The Roles and Users tab appears in the left pane of the Security Administrator system screen. See Figure 1.
When you select a user or role on the Roles and Users tab, the category-based permissions appear in the right pane. To provide more capabilities to the user or role, see Assigning Category-Based Permissions to a User or Role and System Access Privileges.
Consider the following when creating user accounts and assigning roles:
- The users must have one or more roles in the system. The default role for a new user is USER. The USER role is granted read-only access (View Action set) to the General category.

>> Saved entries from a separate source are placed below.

theorem pvResInner_keys (p1 p2 p3 : String → Prop) [DecidablePred p1] [DecidablePred p2] [DecidablePred p3]
    (i : String) :
    ∀ (ts : List String) (r : PySem.Dict String Int), i ∈ r.keys →
    (ts.foldl (fun res t => if p1 t then res.modify i 0 (· + 1)
        else if p2 t then (if p3 t then res.modify i 0 (· + 1) else res) else res) r).keys = r.keys := by
  intro ts
  induction ts with
  | nil => intro r hr; simp
  | cons t ts ih =>
    intro r hr
    rw [List.foldl_cons]
    have hstep : (if p1 t then r.modify i 0 (· + 1)
        else if p2 t then (if p3 t then r.modify i 0 (· + 1) else r) else r).keys = r.keys := by
      split_ifs <;> first | rw [pvKeys_modify_mem _ _ _ _ hr] | rfl
    rw [ih _ (by rw [hstep]; exact hr), hstep]

-- A's outer loop, generic over the row body
theorem pvResOuter (val : String → Int)
    (body : PySem.Dict String Int → String → PySem.Dict String Int)
    (hval : ∀ r i j, (body r i).getD j 0 = r.getD j 0 + (if j = i then val i else 0)) :
    ∀ (I : List String) (r : PySem.Dict String Int) (j : String), I.Nodup →
    (I.foldl body r).getD j 0 = r.getD j 0 + (if j ∈ I then val j else 0) := by
  intro I
  induction I with
  | nil => intro r j _; simp
  | cons i I ih =>
    intro r j hnd
    rw [List.foldl_cons, ih _ _ hnd.of_cons, hval]
    by_cases hji : j = i
    · subst hji
      simp [(List.nodup_cons.mp hnd).1]
    · simp [hji]

theorem pvResOuter_keys (body : PySem.Dict String Int → String → PySem.Dict String Int)
    (hkeys : ∀ r i, i ∈ r.keys → (body r i).keys = r.keys) :
    ∀ (I : List String) (r : PySem.Dict String Int), (∀ i ∈ I, i ∈ r.keys) →
    (I.foldl body r).keys = r.keys := by
  intro I
  induction I with
  | nil => intro r _; simp
  | cons i I ih =>
    intro r h
    rw [List.foldl_cons]
    have hk : (body r i).keys = r.keys := hkeys r i (h i (by simp))
    rw [ih _ (fun x hx => by rw [hk]; exact h x (by simp [hx])), hk]

-- B's counting scans, described by the spec-side counts
theorem pvB_cnt (gifts : List String) (i j : String) :
    (((gifts.map (fun g => (PySem.Str.split? g " ").getD [])).countP
        (fun p => PySem.List.pyGetD p 0 "" == i && PySem.List.pyGetD p 1 "" == j) : Nat) : Int) =
      pvCnt gifts i j := by
  simp only [pvCnt, List.count_eq_countP, List.countP_map]
  norm_cast

theorem pvB_net (gifts : List String) (x : String) :
    (((gifts.map (fun g => (PySem.Str.split? g " ").getD [])).countP
        (fun p => PySem.List.pyGetD p 0 "" == x) : Nat) : Int) -
      (((gifts.map (fun g => (PySem.Str.split? g " ").getD [])).countP
        (fun p => PySem.List.pyGetD p 1 "" == x) : Nat) : Int) =
      pvScore gifts x := by
  simp only [pvScore, List.countP_map]
  rfl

- You may not delete or rename the predefined set of users; however, you may add or remove the predefined users (except the MetasysSysAgent and BasicSysAgent) to or from roles and copy the users. You can view the Access Permissions and Properties of the predefined users but not edit them.

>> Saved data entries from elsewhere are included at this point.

-- ===== PRECONDITION & SPEC =====
-- Pre_ excludes exactly the inputs where A raises ZeroDivisionError (num_samples given with an
-- empty label list, so N == 0); B raises there too.
def Pre_prepLabelsDS (all_labels : List Int) (num_samples : Option Int) (batch_size : Int) : Prop :=
  num_samples.isSome → all_labels ≠ []
instance (all_labels : List Int) (num_samples : Option Int) (batch_size : Int) : Decidable (Pre_prepLabelsDS all_labels num_samples batch_size) := by unfold Pre_prepLabelsDS; infer_instance
def pvWitness_prepLabelsDS : List Int × Option Int × Int := ([0, 2, 0, 1], some 9, 15)

def Spec_prepLabelsDS (all_labels : List Int) (num_samples : Option Int) (batch_size : Int) (out : (List (Int × List Int)) × Int) : Prop := out = prepLabelsDS_alt all_labels num_samples batch_size
instance (all_labels : List Int) (num_samples : Option Int) (batch_size : Int) (out : (List (Int × List Int)) × Int) : Decidable (Spec_prepLabelsDS all_labels num_samples batch_size out) := by unfold Spec_prepLabelsDS; infer_instance

-- ===== CLAIM (what is proved, stated in full; the proofs are below) =====
def Claim_equal_prepLabelsDS : Prop := ∀ (all_labels : List Int) (num_samples : Option Int) (batch_size : Int), Dom_prepLabelsDS all_labels num_samples batch_size → Pre_prepLabelsDS all_labels num_samples batch_size → Spec_prepLabelsDS all_labels num_samples batch_size (prepLabelsDS all_labels num_samples batch_size)

-- ===== LEMMAS AND PROOFS =====

-- maximum bucket length of a dict, as a fold over its values
def pvMaxLen (d : PySem.Dict Int (List Int)) : Int :=
  (d.values.map (fun v => (v.length : Int))).foldl max 0

lemma pv_foldmax_init (ks : List Int) (h : Int → Int) (a b : Int) :
    ks.foldl (fun m j => max m (h j)) (max a b) = max (ks.foldl (fun m j => max m (h j)) a) b := by
  induction ks generalizing a with
  | nil => simp
  | cons k ks ih =>
      simp only [List.foldl_cons]
      rw [show max (max a b) (h k) = max (max a (h k)) b by omega, ih]

lemma pv_foldmax_congr (ks : List Int) (h h' : Int → Int) (a : Int)
    (hc : ∀ j ∈ ks, h j = h' j) :
    ks.foldl (fun m j => max m (h j)) a = ks.foldl (fun m j => max m (h' j)) a := by
  induction ks generalizing a with
  | nil => rfl
  | cons k ks ih =>
      simp only [List.foldl_cons]
      rw [hc k (by simp), ih _ (fun j hj => hc j (by simp [hj]))]

lemma pv_foldmax_bump (ks : List Int) (h : Int → Int) (k : Int) (a : Int) (hk : k ∈ ks) :
    ks.foldl (fun m j => max m (if j = k then h k + 1 else h j)) a
      = max (ks.foldl (fun m j => max m (h j)) a) (h k + 1) := by
  induction ks generalizing a with
  | nil => cases hk
  | cons x ks ih =>
      simp only [List.foldl_cons]
      by_cases hxk : x = k
      · subst hxk
        rw [if_pos rfl]
        by_cases hmem : x ∈ ks
        · rw [ih _ hmem,
            show max a (h x + 1) = max (max a (h x)) (h x + 1) by omega,
            pv_foldmax_init]
          omega
        · rw [pv_foldmax_congr ks (fun j => if j = x then h x + 1 else h j) h _
              (fun j hj => by
                have hne : j ≠ x := fun e => hmem (by rwa [e] at hj)
                simp only [if_neg hne]),
            show max a (h x + 1) = max (max a (h x)) (h x + 1) by omega,
            pv_foldmax_init, pv_foldmax_init]
      · have hk' : k ∈ ks := by
          rcases hk with _ | h'; · exact absurd rfl hxk
          · assumption
        rw [if_neg hxk, ih _ hk']

lemma pv_maxLen_keys (d : PySem.Dict Int (List Int)) (hnd : d.keys.Nodup) :
    pvMaxLen d = d.keys.foldl (fun m j => max m ((d.getD j []).length : Int)) 0 := by
  unfold pvMaxLen
  rw [PySem.Dict.values_eq_map_keys d hnd ([] : List Int), List.map_map, List.foldl_map]
  rfl

-- appending one index to bucket k bumps the max to max(old, len+1)
lemma pv_maxLen_insert (d : PySem.Dict Int (List Int)) (k i : Int) (hnd : d.keys.Nodup) :
    pvMaxLen (d.insert k (d.getD k [] ++ [i]))
      = max (pvMaxLen d) (((d.getD k []).length : Int) + 1) := by
  by_cases hc : d.contains k = true
  · have hkeys : (d.insert k (d.getD k [] ++ [i])).keys = d.keys :=
      PySem.Dict.keys_insert_of_contains d _ hc
    have hkmem : k ∈ d.keys := (PySem.Dict.contains_iff_mem_keys d k).mp hc
    rw [pv_maxLen_keys _ (by rw [hkeys]; exact hnd), hkeys, pv_maxLen_keys d hnd]
    rw [pv_foldmax_congr d.keys _
        (fun j => if j = k then ((d.getD k []).length : Int) + 1 else ((d.getD j []).length : Int)) 0
        (fun j _ => by
          rw [PySem.Dict.getD_insert]
          by_cases hjk : j = k
          · simp [hjk]
          · simp [hjk])]
    exact pv_foldmax_bump d.keys (fun j => ((d.getD j []).length : Int)) k 0 hkmem
  · have hc' : d.contains k = false := by simpa using hc
    have hkeys : (d.insert k (d.getD k [] ++ [i])).keys = d.keys ++ [k] :=
      PySem.Dict.keys_insert_of_not_contains d _ hc'
    have hkmem : k ∉ d.keys := fun hm =>
      by rw [(PySem.Dict.contains_iff_mem_keys d k).mpr hm] at hc'; cases hc'
    have hgd : d.getD k [] = [] := PySem.Dict.getD_of_not_contains d [] hc'
    rw [pv_maxLen_keys _ (by
        rw [hkeys, List.nodup_append]
        refine ⟨hnd, List.nodup_singleton k, ?_⟩
        intro a ha b hb
        have hb' : b = k := by simpa using hb
        exact fun e => hkmem (by rwa [e, hb'] at ha)),
      hkeys, List.foldl_append, pv_maxLen_keys d hnd]
    simp only [List.foldl_cons, List.foldl_nil]
    rw [PySem.Dict.getD_insert_self, hgd]
    rw [pv_foldmax_congr d.keys _ (fun j => ((d.getD j []).length : Int)) 0
        (fun j hj => by
          have hne : j ≠ k := fun e => hkmem (by rwa [e] at hj)
          rw [PySem.Dict.getD_insert, if_neg hne])]
    simp

-- A's per-step dict update equals the plain modify (insert-empty-then-append = append-with-default)
lemma pv_step_dict (d : PySem.Dict Int (List Int)) (k i : Int) :
    ((if d.contains k then d else d.insert k []).modify k [] (fun v => v ++ [i]))
      = d.modify k [] (fun v => v ++ [i]) := by
  by_cases hc : d.contains k = true
  · rw [if_pos hc]
  · have hc' : d.contains k = false := by simpa using hc
    rw [if_neg (by simp [hc'])]
    unfold PySem.Dict.modify
    rw [PySem.Dict.getD_insert_self, PySem.Dict.insert_insert_self,
      PySem.Dict.getD_of_not_contains d [] hc']

-- A's whole loop, with the running max replaced by the bucket-length maximum of the final dict
lemma pv_main (l : List (Int × Int)) (d : PySem.Dict Int (List Int)) (c : Int)
    (hnd : d.keys.Nodup) (hinv : c = pvMaxLen d) :
    l.foldl
      (fun (st : PySem.Dict Int (List Int) × Int) p =>
        let S := (if st.1.contains p.2 then st.1 else st.1.insert p.2 []).modify p.2 []
          (fun v => v ++ [p.1])
        (S, if ((S.getD p.2 []).length : Int) > st.2 then ((S.getD p.2 []).length : Int) else st.2))
      (d, c)
      = (let S := l.foldl (fun (d : PySem.Dict Int (List Int)) p => d.modify p.2 [] (fun v => v ++ [p.1])) d
         (S, pvMaxLen S)) := by
  induction l generalizing d c with
  | nil => simp [hinv]
  | cons p l ih =>
      simp only [List.foldl_cons]
      rw [pv_step_dict d p.2 p.1]
      have hstep : d.modify p.2 [] (fun v => v ++ [p.1])
          = d.insert p.2 (d.getD p.2 [] ++ [p.1]) := rfl
      have hnd' : (d.modify p.2 [] (fun v => v ++ [p.1])).keys.Nodup := by
        rw [hstep]; exact PySem.Dict.nodup_keys_insert _ _ _ hnd
      have hlen : (((d.modify p.2 [] (fun v => v ++ [p.1])).getD p.2 []).length : Int)
          = ((d.getD p.2 []).length : Int) + 1 := by
        rw [PySem.Dict.getD_modify_self]; simp
      have hml : pvMaxLen (d.modify p.2 [] (fun v => v ++ [p.1]))
          = max (pvMaxLen d) (((d.getD p.2 []).length : Int) + 1) := by
        rw [hstep]; exact pv_maxLen_insert d p.2 p.1 hnd
      rw [ih _ _ hnd' (by rw [hml, hlen, hinv]; omega)]

-- keys of A's grouping fold, nodup, in first-occurrence order = dedup all_labels
lemma pv_keys (all_labels : List Int) :
    ((PySem.List.enumerate all_labels).foldl
      (fun (d : PySem.Dict Int (List Int)) p => d.modify p.2 [] (fun v => v ++ [p.1]))
      PySem.Dict.empty).keys = PySem.List.dedup all_labels := by
  rw [PySem.Dict.keys_foldl_modify_key (PySem.List.enumerate all_labels)
        (fun p => p.2) [] (fun _ p v => v ++ [p.1]) PySem.Dict.empty,
      PySem.List.map_snd_enumerate, PySem.List.dedup_eq_ofList,
      PySem.Set.ofList_eq_foldl, PySem.Dict.keys_empty]
  rfl

lemma pv_nodup_keys (all_labels : List Int) :
    ((PySem.List.enumerate all_labels).foldl
      (fun (d : PySem.Dict Int (List Int)) p => d.modify p.2 [] (fun v => v ++ [p.1]))
      PySem.Dict.empty).keys.Nodup := by
  apply PySem.Dict.nodup_keys_foldl_modify_key (PySem.List.enumerate all_labels)
    (fun p => p.2) [] (fun _ p v => v ++ [p.1]) PySem.Dict.empty
  rw [PySem.Dict.keys_empty]; exact List.nodup_nil

-- each bucket of A's fold is the filtered index list B scans for
lemma pv_getD (all_labels : List Int) (k : Int) :
    ((PySem.List.enumerate all_labels).foldl
      (fun (d : PySem.Dict Int (List Int)) p => d.modify p.2 [] (fun v => v ++ [p.1]))
      PySem.Dict.empty).getD k []
    = ((PySem.List.enumerate all_labels).filter (fun p => p.2 == k)).map (fun p => p.1) := by
  have hsw : (PySem.List.enumerate all_labels).foldl
      (fun (d : PySem.Dict Int (List Int)) p => d.modify p.2 [] (fun v => v ++ [p.1]))
      PySem.Dict.empty
      = ((PySem.List.enumerate all_labels).map (fun p => (p.2, p.1))).foldl
        (fun (d : PySem.Dict Int (List Int)) p => d.modify p.1 [] (fun v => v ++ [p.2]))
        PySem.Dict.empty := by
    rw [List.foldl_map]
  rw [hsw, PySem.Dict.getD_foldl_modify_append, PySem.Dict.getD_empty, List.nil_append,
    List.filter_map, List.map_map]
  rfl

-- A's grouped dict, as the label-major list B builds
lemma pv_items (all_labels : List Int) :
    ((PySem.List.enumerate all_labels).foldl
      (fun (d : PySem.Dict Int (List Int)) p => d.modify p.2 [] (fun v => v ++ [p.1]))
      PySem.Dict.empty).items
    = (PySem.List.dedup all_labels).map (fun lab =>
        (lab, ((PySem.List.enumerate all_labels).filter (fun p => p.2 == lab)).map (fun p => p.1))) := by
  rw [PySem.Dict.items_eq_map_keys _ (pv_nodup_keys all_labels) ([] : List Int),
    pv_keys all_labels]
  exact List.map_congr_left (fun k _ => by rw [pv_getD all_labels k])

-- ===== VERDICT (by name: the statement is the Claim_ definition above) =====
theorem prepLabelsDS_spec : Claim_equal_prepLabelsDS := by
  intro all_labels num_samples batch_size _ _
  unfold Spec_prepLabelsDS prepLabelsDS prepLabelsDS_alt
  have hA : (PySem.List.pyRange 0 (PySem.List.len all_labels) 1).foldl
      (fun (st : PySem.Dict Int (List Int) × Int) idx =>
        let label := PySem.List.pyGetD all_labels idx 0
        let S := if st.1.contains label then st.1 else st.1.insert label []
        let S := S.modify label [] (fun v => v ++ [idx])
        (S, if ((S.getD label []).length : Int) > st.2 then ((S.getD label []).length : Int) else st.2))
      (PySem.Dict.empty, (0 : Int))
      = (PySem.List.enumerate all_labels).foldl
        (fun (st : PySem.Dict Int (List Int) × Int) p =>
          let S := (if st.1.contains p.2 then st.1 else st.1.insert p.2 []).modify p.2 []
            (fun v => v ++ [p.1])
          (S, if ((S.getD p.2 []).length : Int) > st.2 then ((S.getD p.2 []).length : Int) else st.2))
        (PySem.Dict.empty, (0 : Int)) := by
    rw [PySem.List.enumerate_eq_map_pyRange all_labels 0, List.foldl_map]
  rw [hA, pv_main (PySem.List.enumerate all_labels) PySem.Dict.empty 0
    (by rw [PySem.Dict.keys_empty]; exact List.nodup_nil) rfl]
  rw [Prod.mk.injEq]
  constructor
  · exact pv_items all_labels
  · cases num_samples with
    | some ns =>
        simp only [PySem.Dict.size, PySem.List.len, pv_items all_labels, List.length_map]
    | none =>
        unfold pvMaxLen
        simp only [PySem.Dict.values, pv_items all_labels, List.map_map]
        rfl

- You may not delete or rename the predefined set of roles; however, Standard administrators may add or remove users (except the MetasysSysAgent and BasicSysAgent) to or from the roles and copy the roles. You can view the Access Permissions on the predefined roles but not edit them.
- You cannot delete the ADMINISTRATOR role. You cannot delete or remove the MetasysSysAgent or BasicSysAgent administrator account from the system.
- The OPERATOR, ADMINISTRATOR, USER, and MAINTENANCE roles can be copied and then modified. When you copy these roles, the permissions for those roles are copied as well.
Figure 1 shows a summarized view of a user’s permissions, indicating the permissions provided by roles and the permissions directly assigned to the user. The two-headed icon indicates the permission is from the role level. The green check mark indicates that the permissions are from the user level. Figure 1 shows the relationship between role and user for the user shown in Figure 1.